You're like, that's really big.
That's like, you know, that's not something that I ever would have expected to hear in my life, the president of the United States to say.
Now, I do not at all think that these shortages have anything to do with the war in Ukraine.
I'm just making the point that the president of the United States of America said just a couple of months ago that we might expect food shortages.
Now, when you think about food shortages, which is something that I think shortages in general, I think are something that the American people have been wrapping their minds around for the last couple of years.
You know, what do we have?
Toilet paper shortages when COVID first came, which was probably more indicative of how stupid a country we are than anything else.
But, you know, toilet paper, like even if you lose toilet paper, you kind of feel like you'll live.
I mean, whatever.
Toilet Paper vs Baby Formula00:11:49
It might get ugly.
You know, you might be using a rag or something and, you know, have to do some really unpleasant laundry.
But there's only, and even when you talk about food shortages, what are you thinking in your mind if you're thinking like maybe there's no poultry or maybe there's no red meat or maybe there's no such, you know, there's a lot of things you could lose that you, yeah, that would really suck, but you could deal with it.
But there's something, baby formula.
That is a really that of all the products at your grocery store to not be able to purchase, man, there's really nothing that's quite like that one.
That's quite as important.
Water, I guess, would be the only thing I could compare to that.
Like if your water isn't clean and you couldn't buy bottled water, maybe that's an example.
But unless you couldn't get any food at your grocery store, which at least so far seems kind of still in the realm of unfathomable, like, you know, like this would have seemed baby formula, man, that's a really big one.

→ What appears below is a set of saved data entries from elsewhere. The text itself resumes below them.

-- pv_equiv track=rewrite | github.com/devarshh/CodeSignal | The Core/1. Intro Gates/7. lateRide.py | solution
-- ===== SOURCE A (Python) =====
-- def solution(n):
--     hours = int(n / 60)
--     minutes = n % 60
--     temp = 0
--     while minutes:
--         temp += minutes % 10
--         minutes //= 10
--     while hours:
--         temp += hours % 10
--         hours //= 10
--     return temp
-- ===== SOURCE B (Python) =====
-- def solution(n):
--     hours = int(n / 60)
--     minutes = n % 60
--     return sum(int(c) for c in str(hours)) + sum(int(c) for c in str(minutes))
-- ===== Notes on version B (the rewrite author's own statement) =====
-- stated objective: simpler
-- what changed: B replaces the two %10//=10 digit-peeling while-loops and explicit accumulator with a single expression that converts hours and minutes to their decimal strings and sums the digit characters.
-- outside the precondition, e.g. on solution(-60): A does not finish within the time limit, B raises ValueError
import Mathlib
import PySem

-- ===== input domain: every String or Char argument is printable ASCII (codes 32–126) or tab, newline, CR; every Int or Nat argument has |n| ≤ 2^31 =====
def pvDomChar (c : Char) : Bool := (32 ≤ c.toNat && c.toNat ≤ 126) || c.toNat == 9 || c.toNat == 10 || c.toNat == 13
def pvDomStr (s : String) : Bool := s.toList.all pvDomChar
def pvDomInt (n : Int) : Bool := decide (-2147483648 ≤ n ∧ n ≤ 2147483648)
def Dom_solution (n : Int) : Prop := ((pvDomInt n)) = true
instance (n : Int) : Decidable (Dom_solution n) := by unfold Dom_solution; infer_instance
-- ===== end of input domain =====

-- B replaces A's two digit-peeling while-loops with a digit-character sum over the decimal
-- strings of hours and minutes (objective: simpler); equal on all n > -60 (A diverges otherwise).

-- ===== PORT A =====
-- the `while m: temp += m % 10; m //= 10` loop for a non-negative m (A's m is never negative
-- inside Pre_solution; on n ≤ -60 Python's loop never terminates, excluded by Pre_solution)
def digitLoopA (m : Nat) : Int :=
  if m = 0 then 0 else (↑(m % 10) : Int) + digitLoopA (m / 10)
  decreasing_by exact Nat.div_lt_self (Nat.pos_of_ne_zero (by assumption)) (by norm_num)

def solution (n : Int) : Int :=
  -- int(n / 60): float division then truncation toward zero; exact = Int.tdiv on |n| ≤ 2^31
  let hours := n.tdiv 60
  let minutes := PySem.Int.mod n 60
  let temp := digitLoopA minutes.toNat  -- minutes = n % 60 ≥ 0 always
  temp + digitLoopA hours.toNat         -- hours ≥ 0 inside Pre_solution

-- ===== PORT B =====
-- sum(int(c) for c in s): int(c) = c.toNat - 48, exact on the digit characters produced by
-- str of a non-negative integer (inside Pre_solution both arguments are non-negative)
def digitCharSum (cs : List Char) : Int :=
  cs.foldl (fun a c => a + ((c.toNat : Int) - 48)) 0

def solution_alt (n : Int) : Int :=
  let hours := n.tdiv 60                -- int(n / 60), as in A
  let minutes := PySem.Int.mod n 60
  digitCharSum (PySem.Int.toChars hours) + digitCharSum (PySem.Int.toChars minutes)

-- ===== PRECONDITION & SPEC =====
-- Pre_ excludes exactly n ≤ -60: there hours = int(n/60) < 0 and A's `while hours` loop
-- (hours //= 10 stays at -1) never terminates, so A returns on no such input.
def Pre_solution (n : Int) : Prop := -60 < n
instance (n : Int) : Decidable (Pre_solution n) := by unfold Pre_solution; infer_instance
def pvWitness_solution : Int := (123)

def Spec_solution (n : Int) (out : Int) : Prop := out = solution_alt n
instance (n : Int) (out : Int) : Decidable (Spec_solution n out) := by unfold Spec_solution; infer_instance

-- ===== CLAIM (what is proved, stated in full; the proofs are below) =====
def Claim_equal_solution : Prop := ∀ (n : Int), Dom_solution n → Pre_solution n → Spec_solution n (solution n)

-- ===== LEMMAS AND PROOFS =====

theorem foldl_add_sum (f : Char → Int) (cs : List Char) : ∀ (a : Int),
    cs.foldl (fun a c => a + f c) a = a + (cs.map f).sum := by
  induction cs with
  | nil => simp
  | cons c cs ih => intro a; simp [ih, add_assoc]

theorem digitCharSum_eq_sum (cs : List Char) :
    digitCharSum cs = (cs.map (fun c => ((c.toNat : Int) - 48))).sum := by
  unfold digitCharSum; rw [foldl_add_sum]; simp

theorem digitChar_val (d : Nat) (hd : d < 10) :
    ((Nat.digitChar d).toNat : Int) - 48 = (d : Int) := by
  interval_cases d <;> decide

-- the character sum of `toDigitsCore` output, given enough fuel
theorem toDigitsCore_charSum (f : Nat) : ∀ (k : Nat) (ds : List Char), k < 10 ^ f →
    ((Nat.toDigitsCore 10 f k ds).map (fun c => ((c.toNat : Int) - 48))).sum
      = (↑(k % 10) : Int) + digitLoopA (k / 10)
        + (ds.map (fun c => ((c.toNat : Int) - 48))).sum := by
  induction f with
  | zero =>
      intro k ds hk
      have hk0 : k = 0 := by omega
      subst hk0
      simp [Nat.toDigitsCore, digitLoopA]
  | succ f ih =>
      intro k ds hk
      rw [Nat.toDigitsCore]
      by_cases h0 : k / 10 = 0
      · rw [if_pos h0, List.map_cons, List.sum_cons,
          digitChar_val _ (Nat.mod_lt _ (by norm_num)), h0]
        rw [digitLoopA]; simp
      · rw [if_neg h0, ih (k / 10) _ (by
          have : k < 10 * 10 ^ f := by simpa [pow_succ, mul_comm] using hk
          omega)]
        rw [List.map_cons, List.sum_cons, digitChar_val _ (Nat.mod_lt _ (by norm_num))]
        conv_rhs => rw [digitLoopA]
        rw [if_neg h0]
        push_cast
        ring

theorem charSum_toDigits (k : Nat) :
    digitCharSum (Nat.toDigits 10 k) = digitLoopA k := by
  have hfuel : k < 10 ^ (k + 1) :=
    lt_of_lt_of_le (Nat.lt_pow_self (by norm_num))
      (Nat.pow_le_pow_right (by norm_num) (Nat.le_succ _))
  rw [digitCharSum_eq_sum, Nat.toDigits, toDigitsCore_charSum (k + 1) k [] hfuel]
  conv_rhs => rw [digitLoopA]
  by_cases h0 : k = 0
  · subst h0; simp [digitLoopA]
  · rw [if_neg h0]; simp

theorem charSum_toChars (m : Int) (hm : 0 ≤ m) :
    digitCharSum (PySem.Int.toChars m) = digitLoopA m.toNat := by
  rw [PySem.Int.toChars, if_neg (by omega)]
  exact charSum_toDigits m.toNat

-- ===== VERDICT (by name: the statement is the Claim_ definition above) =====
theorem solution_spec : Claim_equal_solution := by
  intro n _ hpre
  unfold Spec_solution solution solution_alt
  show digitLoopA (PySem.Int.mod n 60).toNat + digitLoopA ((n.tdiv 60)).toNat
      = digitCharSum (PySem.Int.toChars (n.tdiv 60)) + digitCharSum (PySem.Int.toChars (PySem.Int.mod n 60))
  have hmin : 0 ≤ PySem.Int.mod n 60 := by
    simp only [PySem.Int.mod]
    exact Int.fmod_nonneg_of_pos n (by norm_num)
  have hhrs : 0 ≤ n.tdiv 60 := by
    by_cases h : 0 ≤ n
    · exact Int.tdiv_nonneg h (by norm_num)
    · have hn : n = -(-n) := by ring
      have hz : (-n).tdiv 60 = 0 := Int.tdiv_eq_zero_of_lt (by omega) (by
        have : -60 < n := hpre
        omega)
      rw [hn, Int.neg_tdiv, hz]; norm_num
  rw [charSum_toChars _ hhrs, charSum_toChars _ hmin, add_comm]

Because babies who are on formula, for the most part, there's really no other option at that point once you're on formula.
You know, like, okay, maybe there are some mothers who choose to put their babies on formula when they could have breastfed.
But as someone who's got a couple kids, there's not too long between when you make that choice and when there's no other option.
Like, women's milk supplies dry up and then you have no other option.
You, that's all a baby can have for months.
And even once they're like six months old, you can start them on kind of like mushed solid foods, but they still need formula to survive.
And so you're talking about what babies need to survive.
There's really, there's really no other product that you could compare in the level of importance.
And there is a massive shortage on that right now.
This is, I don't know, I can't really overstate it.
This is a very big deal.
And from what it seems that's going on right now, this is we're kind of just starting to feel that this is a reality.
And if this doesn't get cleared up right away, holy shit, I don't know what's going to happen.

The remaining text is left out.